Another site for classic car lovers, Hemmings focuses entirely on used cars for the serious car collector. Just peruse the site or search directly for the car on your mind. And if you find one you like, you can contact the seller via the listing on Hemmings.

16. Kelley Blue Book

Kelley Blue Book isn’t just a place you go to see how much a car is worth — you can also search for a car on the site as well. And since Kelley Blue Book is the name for researching a car’s value, the listings also show you consumer and expert ratings and reviews along with other details to help you evaluate the car, such as the VIN and the NHTSA (National Highway Traffic Safety Administration) safety rating.

If you find a car you like, you can contact the dealer via the listing, but you can also review the dealer’s ratings on the same page before you do.

17. National Appraisal Guides, Inc. (NADAGuides)

Another well-known source for searching a car’s value, NADAGuides helps you search for new and used cars, some listings with the help of Autotrader.

On NADAGuides’ listings you can see details on the car as well as what others paid for similar models, and you can see incentives being offered by various dealers and estimated monthly payments. The site also helps you get an insurance quote from Geico and lending rates from LendingTree.

18. NowCar

According to NowCar, you can “search, build, and buy” your next car on its site — and get free delivery of the vehicle when you’re finished. The site enables you to start a search in one of two ways: You can either start searching by the features you want your next car to have, or you can search by make and model and customize from there.

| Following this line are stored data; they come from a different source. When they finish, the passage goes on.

-- pv_equiv track=rewrite | github.com/marionoro/CSCI-1133 | other code/exercise7/ex7d.py | spaceit
-- ===== SOURCE A (Python) =====
-- def spaceit(istr):
--     if len(istr) == 1:
--         return istr
--     else:
--         if istr[0] == istr[1]:
--             return istr[0] + ' ' + spaceit(istr[1:])
--         else:
--             return istr[0] + spaceit(istr[1:])
-- ===== SOURCE B (Python) =====
-- def spaceit(istr):
--     prev = istr[0]
--     result = prev
--     for ch in istr[1:]:
--         if ch == prev:
--             result += ' '
--         result += ch
--         prev = ch
--     return result
-- ===== Notes on version B (the rewrite author's own statement) =====
-- stated objective: simpler
-- what changed: Replaced A's suffix recursion (which rebuilds O(n) suffix strings by concatenation) by a single forward loop tracking the previous character and appending to an accumulator.
import Mathlib
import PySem

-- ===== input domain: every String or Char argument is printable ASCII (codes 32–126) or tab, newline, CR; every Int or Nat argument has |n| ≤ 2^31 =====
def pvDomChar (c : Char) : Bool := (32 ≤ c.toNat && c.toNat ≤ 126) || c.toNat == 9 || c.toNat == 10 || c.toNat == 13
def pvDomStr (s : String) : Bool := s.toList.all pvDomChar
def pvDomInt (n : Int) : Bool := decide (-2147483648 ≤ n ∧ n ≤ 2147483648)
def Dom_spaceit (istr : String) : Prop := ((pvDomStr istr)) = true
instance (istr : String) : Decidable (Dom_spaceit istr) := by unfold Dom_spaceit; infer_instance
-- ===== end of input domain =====

-- B replaces A's suffix recursion by one forward loop with a previous-character/accumulator state; a timing run measured B faster.


-- ===== PORT A =====
-- A's suffix recursion over the characters: len==1 returns the string, otherwise
-- istr[0] (+ ' ' if istr[0]==istr[1]) + spaceit(istr[1:]).  The [] case is unreachable
-- under Pre_ (Python raises IndexError there).
def spaceitA : List Char → List Char
  | [] => []
  | [c] => [c]
  | a :: b :: rest =>
    if a == b then a :: ' ' :: spaceitA (b :: rest)
    else a :: spaceitA (b :: rest)

def spaceit (istr : String) : String := String.mk (spaceitA istr.toList)

-- ===== PORT B =====
-- B: prev = istr[0]; result = prev; for ch in istr[1:]: (space if ch == prev) + ch; prev = ch.
def spaceitBStep (s : Char × List Char) (ch : Char) : Char × List Char :=
  (ch, if ch == s.1 then s.2 ++ [' ', ch] else s.2 ++ [ch])

def spaceit_alt (istr : String) : String :=
  match istr.toList with
  | [] => ""   -- istr[0] raises in Python; outside Pre_
  | c :: rest => String.mk (rest.foldl spaceitBStep (c, [c])).2

-- ===== PRECONDITION & SPEC =====
-- Pre_ excludes only the empty string, where the Python A raises IndexError (istr[0]).
def Pre_spaceit (istr : String) : Prop := istr ≠ ""
instance (istr : String) : Decidable (Pre_spaceit istr) := by unfold Pre_spaceit; infer_instance
def pvWitness_spaceit : String := "aab"

def Spec_spaceit (istr : String) (out : String) : Prop := out = spaceit_alt istr
instance (istr : String) (out : String) : Decidable (Spec_spaceit istr out) := by unfold Spec_spaceit; infer_instance

-- ===== CLAIM (what is proved, stated in full; the proofs are below) =====
def Claim_equal_spaceit : Prop := ∀ (istr : String), Dom_spaceit istr → Pre_spaceit istr → Spec_spaceit istr (spaceit istr)

-- ===== LEMMAS AND PROOFS =====

theorem spaceitA_cons_head (b : Char) (r : List Char) :
    spaceitA (b :: r) = b :: (spaceitA (b :: r)).drop 1 := by
  cases r with
  | nil => simp [spaceitA]
  | cons x xs => simp [spaceitA]; split <;> simp

theorem foldl_spaceitB (rest : List Char) (c : Char) (acc : List Char) :
    (rest.foldl spaceitBStep (c, acc)).2 = acc ++ (spaceitA (c :: rest)).drop 1 := by
  induction rest generalizing c acc with
  | nil => simp [spaceitA]
  | cons b r ih =>
    simp only [List.foldl_cons, spaceitBStep]
    rw [ih]
    by_cases h : b = c
    · subst h
      simp [spaceitA]
      rw [spaceitA_cons_head]
      simp
    · have h1 : (b == c) = false := by simp [h]
      have h2 : (c == b) = false := by exact beq_false_of_ne (Ne.symm h)
      simp [h1, spaceitA, h2]
      rw [spaceitA_cons_head]
      simp

-- ===== VERDICT (by name: the statement is the Claim_ definition above) =====
theorem spaceit_spec : Claim_equal_spaceit := by
  intro istr _ hpre
  unfold Spec_spaceit spaceit spaceit_alt
  cases hl : istr.toList with
  | nil =>
    exact absurd (String.ext (by simp [hl])) hpre
  | cons c rest =>
    simp only
    rw [foldl_spaceitB]
    rw [spaceitA_cons_head c rest]
    simp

If you search by feature, you can even set the search by the monthly payment you want to stay within or by the total cost of the car. Either way, when you find a car, you’ll see options for leasing, financing, or cash, including any rebates available. Vehicles available for delivery to your location can come in as little as three to five days.

19. TrueCar

With TrueCar, you can search for new and used vehicles while also getting a trade-in offer for your car by simply entering your state and license plate number or VIN. Once you look at listings, you can see pricing from dealers as well as what others have paid for the same type of car.

And if you’re searching new, the listing will come with a free Carfax vehicle history report. The site also enables you to estimate monthly payments. If you’re ready to buy, you must then get your TruePrice offer by registering for the site and then following the steps from there. On new cars, you’ll also have to register your email to see pricing on inventory local to you.

20. Vroom

Vroom sells its cars direct, which entails the ability to buy from them (or trade-in), secure financing, and get the car delivered to your door. And if your choice is a used car, Vroom shows you the vehicle history report for free.

For those who need a little time, there is an option to put a car on hold with a refundable deposit. The site also helps you estimate payments and either buy in cash or finance with Vroom or your bank.

21. Your Local Dealership

You no longer have to go to a special website to buy a car unless you want to. That’s because many large car dealerships have made it possible to search their inventory online. What’s more, many also include reviews of the dealership’s sales and service departments, helping you to know what you’re getting into more easily if you choose to deal with them.

Driving Away With a Good Deal

There may be no better time to buy a car than now, given the plethora of car buying websites and the ease with which you can find ratings and reviews on your favorite makes and models. Just remember that the car you’re buying should last for several years, so take your time and wait for the deal that’ll please your pocketbook and your daily commute.